With economic and social change have come anxieties about national sovereignty. And the three anxieties are deeply intertwined. In Europe, rightwing anti-EU parties condemn a politically distant Brussels bureaucracy for forcing their countries to accept European migrants, Syrian refugees, and open markets, which they blame for the loss of jobs and economic security. The common chord is a deep-seated fear of losing control, security, status, and tradition—of falling, falling into the unknown. Rightwing populist demagogues have brilliantly exploited these fears, as Trump did with his famous characterization of Mexican immigrants: “They’re bringing drugs. They’re bringing crime. They’re rapists.” The common vow of illiberal populists is to roll back globalization and restore “the good old days” of economic security, social order, and (relative) cultural homogeneity—one or another national version of “America first” and “make America great again.”

Stirring this mix of toxic forces has been the rise of Facebook, Twitter, and other social media. In empowering anyone to broadcast anything, social media have further eroded the traditional gatekeeping (and norm-preserving) roles of established media and political party organizations. In the process, they have coarsened the political dialogue, facilitated the easy proliferation of “fake news”, and made it vastly easier for extreme and marginal figures to mobilize followings. By enabling like-minded people to quickly find and engage one another exclusively, they have also heightened social and political polarization. There have been positive effects as well, in leveling the playing field for political mobilization and campaign finance, but social media have fit populist politics like a hand in a glove.

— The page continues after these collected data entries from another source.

-- pv_equiv track=rewrite | github.com/rnucuta/EPS-Scraper | word_similarities.py | _find_dollar_prefixed_numbers
-- ===== SOURCE A (Python) =====
-- def _find_dollar_prefixed_numbers(tokenized_text):
--     """
--     Reconstruct and find all dollar-prefixed decimal numbers from tokenized text.
--     """
--     dollar_numbers = []
--     i = 0
--     while i < len(tokenized_text):
--         if tokenized_text[i] == '$':
--             number_parts = []
--             i += 1
--             # Collect digits, decimals, and commas as part of the number
--             while i < len(tokenized_text) and (tokenized_text[i].replace('.', '', 1).isdigit() or tokenized_text[i] in {'.', ','}):
--                 number_parts.append(tokenized_text[i])
--                 i += 1
--             if number_parts:
--                 reconstructed_number = ''.join(number_parts).replace(',', '')
--
--                 # # Ensure decimal number
--                 if '.' in reconstructed_number:
--                     dollar_numbers.append((reconstructed_number, i - len(number_parts) - 1))  # Save the number and index
--         else:
--             i += 1
--     return dollar_numbers
-- ===== SOURCE B (Python) =====
-- def _find_dollar_prefixed_numbers(tokenized_text):
--     """
--     Two staged passes instead of one consuming scan: first collect every index
--     of a '$' token; then, for each such anchor independently, take the maximal
--     number-part prefix of the suffix after it and keep it if it is decimal.
--     Correct because the run after a '$' contains no '$' (a '$' is not a number
--     part), so A's consuming scan visits exactly the same anchors.
--     """
--     def is_part(t):
--         return t.replace('.', '', 1).isdigit() or t in {'.', ','}
--
--     dollar_indices = [i for i, t in enumerate(tokenized_text) if t == '$']
--     result = []
--     for d in dollar_indices:
--         tail = tokenized_text[d + 1:]
--         k = next((j for j, t in enumerate(tail) if not is_part(t)), len(tail))
--         num = ''.join(tail[:k]).replace(',', '')
--         if '.' in num:
--             result.append((num, d))
--     return result
-- ===== Notes on version B (the rewrite author's own statement) =====
-- stated objective: alternative
-- what changed: Instead of A's single consuming scan with nested while loops and a shared index, B runs two staged passes: it first lists every index of a '$' token, then for each anchor independently recomputes the maximal number-part prefix of the suffix after it (correct because a '$' is never a number part, so runs never swallow an anchor).
import Mathlib
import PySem

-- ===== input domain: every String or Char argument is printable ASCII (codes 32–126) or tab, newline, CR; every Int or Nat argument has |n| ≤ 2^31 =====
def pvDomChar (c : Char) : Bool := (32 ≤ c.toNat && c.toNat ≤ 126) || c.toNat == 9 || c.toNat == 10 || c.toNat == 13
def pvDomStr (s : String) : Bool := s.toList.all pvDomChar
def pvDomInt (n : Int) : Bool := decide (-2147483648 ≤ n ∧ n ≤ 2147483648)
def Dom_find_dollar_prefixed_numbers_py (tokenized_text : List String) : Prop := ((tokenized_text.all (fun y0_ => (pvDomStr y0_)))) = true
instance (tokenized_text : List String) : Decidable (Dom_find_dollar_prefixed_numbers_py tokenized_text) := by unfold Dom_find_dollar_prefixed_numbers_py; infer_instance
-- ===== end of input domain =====

-- B replaces A's single consuming scan (nested while loops over a shared index) with two
-- staged passes: list every '$' index, then for each anchor independently recompute the
-- maximal number-part prefix of the suffix after it; objective: alternative (no speed claim).

-- ===== PORT A =====

-- tok.replace('.', '', 1): count-limited replace with old = '.', new = '' — exact hand port
-- (removes the first '.' only); PySem.Str.replace has no count argument.
def pvReplaceFirstDot (cs : List Char) : List Char :=
  match cs with
  | [] => []
  | c :: rest => if c == '.' then rest else c :: pvReplaceFirstDot rest

-- tokenized_text[i].replace('.', '', 1).isdigit() or tokenized_text[i] in {'.', ','}
def pvIsNumberPart (t : String) : Bool :=
  PySem.Chars.strIsdigit (pvReplaceFirstDot t.toList) || t == "." || t == ","

-- the inner while loop of A: collect number parts from index i on, return (parts, final i);
-- fuel bounds the iterations (each one advances i), xs.length - i at the call site is enough
def pvCollect (xs : List String) (i : Nat) : Nat → List String × Nat
  | 0 => ([], i)
  | fuel + 1 =>
    if h : i < xs.length then
      if pvIsNumberPart (xs[i]'h) then
        let r := pvCollect xs (i + 1) fuel
        (xs[i]'h :: r.1, r.2)
      else ([], i)
    else ([], i)

-- the outer while loop of A; fuel bounds the iterations (each one advances i by at least 1)
def pvOuter (xs : List String) (i : Nat) : Nat → List (String × Int)
  | 0 => []
  | fuel + 1 =>
    if h : i < xs.length then
      if (xs[i]'h) == "$" then
        let r := pvCollect xs (i + 1) (xs.length - (i + 1))
        (if r.1 ≠ [] then
           let num := PySem.Str.replace (PySem.Str.join "" r.1) "," ""
           if PySem.Str.isIn "." num then [(num, (r.2 : Int) - r.1.length - 1)] else []
         else []) ++ pvOuter xs r.2 fuel
      else pvOuter xs (i + 1) fuel
    else []

def find_dollar_prefixed_numbers_py (tokenized_text : List String) : List (String × Int) :=
  pvOuter tokenized_text 0 tokenized_text.length

-- ===== PORT B =====

-- k = next((j for j, t in enumerate(tail) if not is_part(t)), len(tail))
def pvAnchorK (tail : List String) : Nat :=
  match tail.findIdx? (fun t => !pvIsNumberPart t) with
  | some j => j
  | none => tail.length

-- num = ''.join(tail[:k]).replace(',', ''); append (num, d) if '.' in num
def pvAnchorFromTail (tail : List String) (d : Int) : List (String × Int) :=
  pvEmitNum (PySem.Str.replace (PySem.Str.join "" (tail.take (pvAnchorK tail))) "," "") d
where
  pvEmitNum (num : String) (d : Int) : List (String × Int) :=
    if PySem.Str.isIn "." num then [(num, d)] else []

-- body of B's per-anchor loop: tail = tokenized_text[d+1:], then the steps above
def pvAnchorNumber (xs : List String) (d : Int) : List (String × Int) :=
  pvAnchorFromTail (PySem.List.slice xs (some (d + 1)) none) d

-- dollar_indices = [i for i, t in enumerate(tokenized_text) if t == '$'], then the for loop
-- over it (each anchor appends at most one pair) as a flatMap
def find_dollar_prefixed_numbers_py_alt (tokenized_text : List String) : List (String × Int) :=
  (((PySem.List.enumerate tokenized_text 0).filter (fun p => p.2 == "$")).map (fun p => p.1)).flatMap
    (pvAnchorNumber tokenized_text)

-- ===== PRECONDITION & SPEC =====
def Spec_find_dollar_prefixed_numbers_py (tokenized_text : List String) (out : List (String × Int)) : Prop := out = find_dollar_prefixed_numbers_py_alt tokenized_text
instance (tokenized_text : List String) (out : List (String × Int)) : Decidable (Spec_find_dollar_prefixed_numbers_py tokenized_text out) := by unfold Spec_find_dollar_prefixed_numbers_py; infer_instance

-- ===== CLAIM (what is proved, stated in full; the proofs are below) =====
def Claim_equal_find_dollar_prefixed_numbers_py : Prop := ∀ (tokenized_text : List String), Dom_find_dollar_prefixed_numbers_py tokenized_text → Spec_find_dollar_prefixed_numbers_py tokenized_text (find_dollar_prefixed_numbers_py tokenized_text)

-- ===== LEMMAS AND PROOFS =====

-- a list is its is_part-prefix followed by the rest
theorem pv_takeWhile_append_drop {α : Type} (p : α → Bool) (l : List α) :
    l.takeWhile p ++ l.drop (l.takeWhile p).length = l := by
  induction l with
  | nil => simp
  | cons a l ih => by_cases h : p a <;> simp [h, ih]

-- the index computed by next(…, len(tail)) cuts the list exactly at its is_part-prefix
theorem take_pvAnchorK_eq_takeWhile (l : List String) :
    l.take (pvAnchorK l) = l.takeWhile pvIsNumberPart := by
  induction l with
  | nil => simp [pvAnchorK]
  | cons c rest ih =>
    by_cases hc : pvIsNumberPart c
    · cases hE : rest.findIdx? (fun t => !pvIsNumberPart t) with
      | none =>
        simp only [pvAnchorK, List.findIdx?_cons, hE] at ih ⊢
        simp [hc, ← ih]
      | some j =>
        simp only [pvAnchorK, List.findIdx?_cons, hE] at ih ⊢
        simp [hc, ← ih]
    · simp [pvAnchorK, List.findIdx?_cons, hc]

-- A's inner while loop collects exactly the is_part-prefix of the rest of the list
theorem pvCollect_eq_takeWhile (xs : List String) (i fuel : Nat) (hf : xs.length - i ≤ fuel) :
    pvCollect xs i fuel =
      ((xs.drop i).takeWhile pvIsNumberPart,
       i + ((xs.drop i).takeWhile pvIsNumberPart).length) := by
  induction fuel generalizing i with
  | zero =>
    have hd : xs.drop i = [] := List.drop_eq_nil_of_le (by omega)
    simp [hd, pvCollect]
  | succ f ih =>
    by_cases h : i < xs.length
    · have hd : xs.drop i = xs[i] :: xs.drop (i + 1) := (List.getElem_cons_drop h).symm
      by_cases hp : pvIsNumberPart xs[i]
      · simp only [pvCollect, dif_pos h, ih (i + 1) (by omega), hd,
          List.takeWhile_cons, hp]
        simp; omega
      · simp only [pvCollect, dif_pos h, if_neg hp]
        rw [hd]
        simp [hp]
    · have hd : xs.drop i = [] := List.drop_eq_nil_of_le (by omega)
      simp [hd, pvCollect, h]

-- B's anchor body at a natural index i recomputes exactly A's emission for that '$'
theorem pvAnchorNumber_eq (xs : List String) (i : Nat) :
    pvAnchorNumber xs (i : Int) =
      (if (xs.drop (i + 1)).takeWhile pvIsNumberPart ≠ [] then
         if PySem.Str.isIn "." (PySem.Str.replace
              (PySem.Str.join "" ((xs.drop (i + 1)).takeWhile pvIsNumberPart)) "," "") then
           [(PySem.Str.replace
              (PySem.Str.join "" ((xs.drop (i + 1)).takeWhile pvIsNumberPart)) "," "", (i : Int))]
         else []
       else []) := by
  have hs : PySem.List.slice xs (some ((i : Int) + 1)) none = xs.drop (i + 1) := by
    have h1 : ((i : Int) + 1) = ((i + 1 : Nat) : Int) := by push_cast; ring
    rw [h1, PySem.List.slice_from_natCast]
  unfold pvAnchorNumber pvAnchorFromTail pvAnchorFromTail.pvEmitNum
  rw [hs, take_pvAnchorK_eq_takeWhile]
  by_cases hps : (xs.drop (i + 1)).takeWhile pvIsNumberPart = []
  · rw [hps]
    simp only [ne_eq, not_true_eq_false, if_false]
    rw [if_neg (by decide)]
  · rw [if_pos hps]

-- "$" is not a number part, so the tokens a run consumes are never anchors
theorem mem_takeWhile_ne_dollar (l : List String) (x : String)
    (hx : x ∈ l.takeWhile pvIsNumberPart) : (x == "$") = false := by
  have hp : pvIsNumberPart x = true := List.mem_takeWhile_imp hx
  by_contra h
  have hx' : x = "$" := by simpa using (by simpa using h : (x == "$") = true)
  rw [hx'] at hp
  exact absurd hp (by decide)

-- no '$' among a run's tokens: the filtered enumeration of the run is empty
theorem filter_enumerate_takeWhile (l : List String) (s : Int) :
    (PySem.List.enumerate (l.takeWhile pvIsNumberPart) s).filter (fun p => p.2 == "$") = [] := by
  rw [List.filter_eq_nil_iff]
  intro p hp
  rcases (PySem.List.mem_enumerate_iff _ _ _).1 hp with ⟨k, hk, rfl⟩
  simp only
  rw [mem_takeWhile_ne_dollar _ _ (List.getElem_mem hk)]
  simp

-- main loop correspondence: A's outer loop from index i equals B's staged passes over the
-- anchors at indices ≥ i
theorem pvOuter_eq_alt (xs : List String) (i fuel : Nat) (hf : xs.length - i ≤ fuel) :
    pvOuter xs i fuel =
      (((PySem.List.enumerate (xs.drop i) (i : Int)).filter (fun p => p.2 == "$")).map
        (fun p => p.1)).flatMap (pvAnchorNumber xs) := by
  induction fuel generalizing i with
  | zero =>
    have hd : xs.drop i = [] := List.drop_eq_nil_of_le (by omega)
    simp [hd, pvOuter, PySem.List.enumerate_nil]
  | succ f ih =>
    by_cases h : i < xs.length
    · have hd : xs.drop i = xs[i] :: xs.drop (i + 1) := (List.getElem_cons_drop h).symm
      by_cases hS : xs[i] = "$"
      · -- anchor case
        simp only [pvOuter, dif_pos h]
        rw [if_pos (show ((xs[i] == "$") = true) by simp [hS]),
          pvCollect_eq_takeWhile xs (i + 1) (xs.length - (i + 1)) (by omega)]
        set parts := (xs.drop (i + 1)).takeWhile pvIsNumberPart with hparts
        have hsplit : xs.drop (i + 1) = parts ++ xs.drop (i + 1 + parts.length) := by
          have h2 := pv_takeWhile_append_drop pvIsNumberPart (xs.drop (i + 1))
          rw [List.drop_drop] at h2
          rw [← hparts] at h2
          exact h2.symm
        rw [hd, PySem.List.enumerate_cons]
        conv_rhs => rw [hsplit, PySem.List.enumerate_append]
        rw [List.filter_cons, if_pos (show ((((i : Int), xs[i]).2 == "$") = true) by simp [hS]),
          List.filter_append, filter_enumerate_takeWhile, List.nil_append, List.map_cons,
          List.flatMap_cons]
        have hidx : ((i : Int) + 1 + (parts.length : Int)) = ((i + 1 + parts.length : Nat) : Int) := by
          push_cast; ring
        rw [hidx, ← ih (i + 1 + parts.length) (by omega)]
        refine congrArg (· ++ pvOuter xs (i + 1 + parts.length) f) ?_
        rw [pvAnchorNumber_eq, ← hparts]
        by_cases hps : parts = []
        · simp [hps]
        · rw [if_pos hps, if_pos hps]
          have hi2 : ((i + 1 + parts.length : Nat) : Int) - (parts.length : Int) - 1 = (i : Int) := by
            push_cast; ring
          rw [hi2]
      · -- non-anchor case
        simp only [pvOuter, dif_pos h]
        rw [if_neg (show ¬ ((xs[i] == "$") = true) by simp [hS]), hd, PySem.List.enumerate_cons,
          List.filter_cons, if_neg (show ¬ ((((i : Int), xs[i]).2 == "$") = true) by simp [hS])]
        have h1 : ((i : Int) + 1) = ((i + 1 : Nat) : Int) := by push_cast; ring
        rw [h1, ← ih (i + 1) (by omega)]
    · have hd : xs.drop i = [] := List.drop_eq_nil_of_le (by omega)
      simp [hd, pvOuter, h, PySem.List.enumerate_nil]

-- ===== VERDICT (by name: the statement is the Claim_ definition above) =====
theorem find_dollar_prefixed_numbers_py_spec : Claim_equal_find_dollar_prefixed_numbers_py := by
  intro xs _
  unfold Spec_find_dollar_prefixed_numbers_py find_dollar_prefixed_numbers_py
    find_dollar_prefixed_numbers_py_alt
  simpa using pvOuter_eq_alt xs 0 xs.length (by omega)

Most devastatingly, social media have lowered the barriers to foreign authoritarian manipulation of democratic politics. And that points to a fourth driver: the resurgence of Russian power and the rise of China as the next global superpower. With different styles and methods, these two powerful autocracies have been penetrating the political systems and cultures of democracies new and old, putting at risk the integrity of elections and information flows, and even endangering some freedom of expression. By hacking into digital information stores, manufacturing fake news, and flooding social media with outrageously polarizing posts, Russia has ruthlessly fanned fear and division. Having succeeded brilliantly in Britain and the United States in 2016, Putin’s troll and bot factories are now targeting the 2018 elections in Mexico and the United States.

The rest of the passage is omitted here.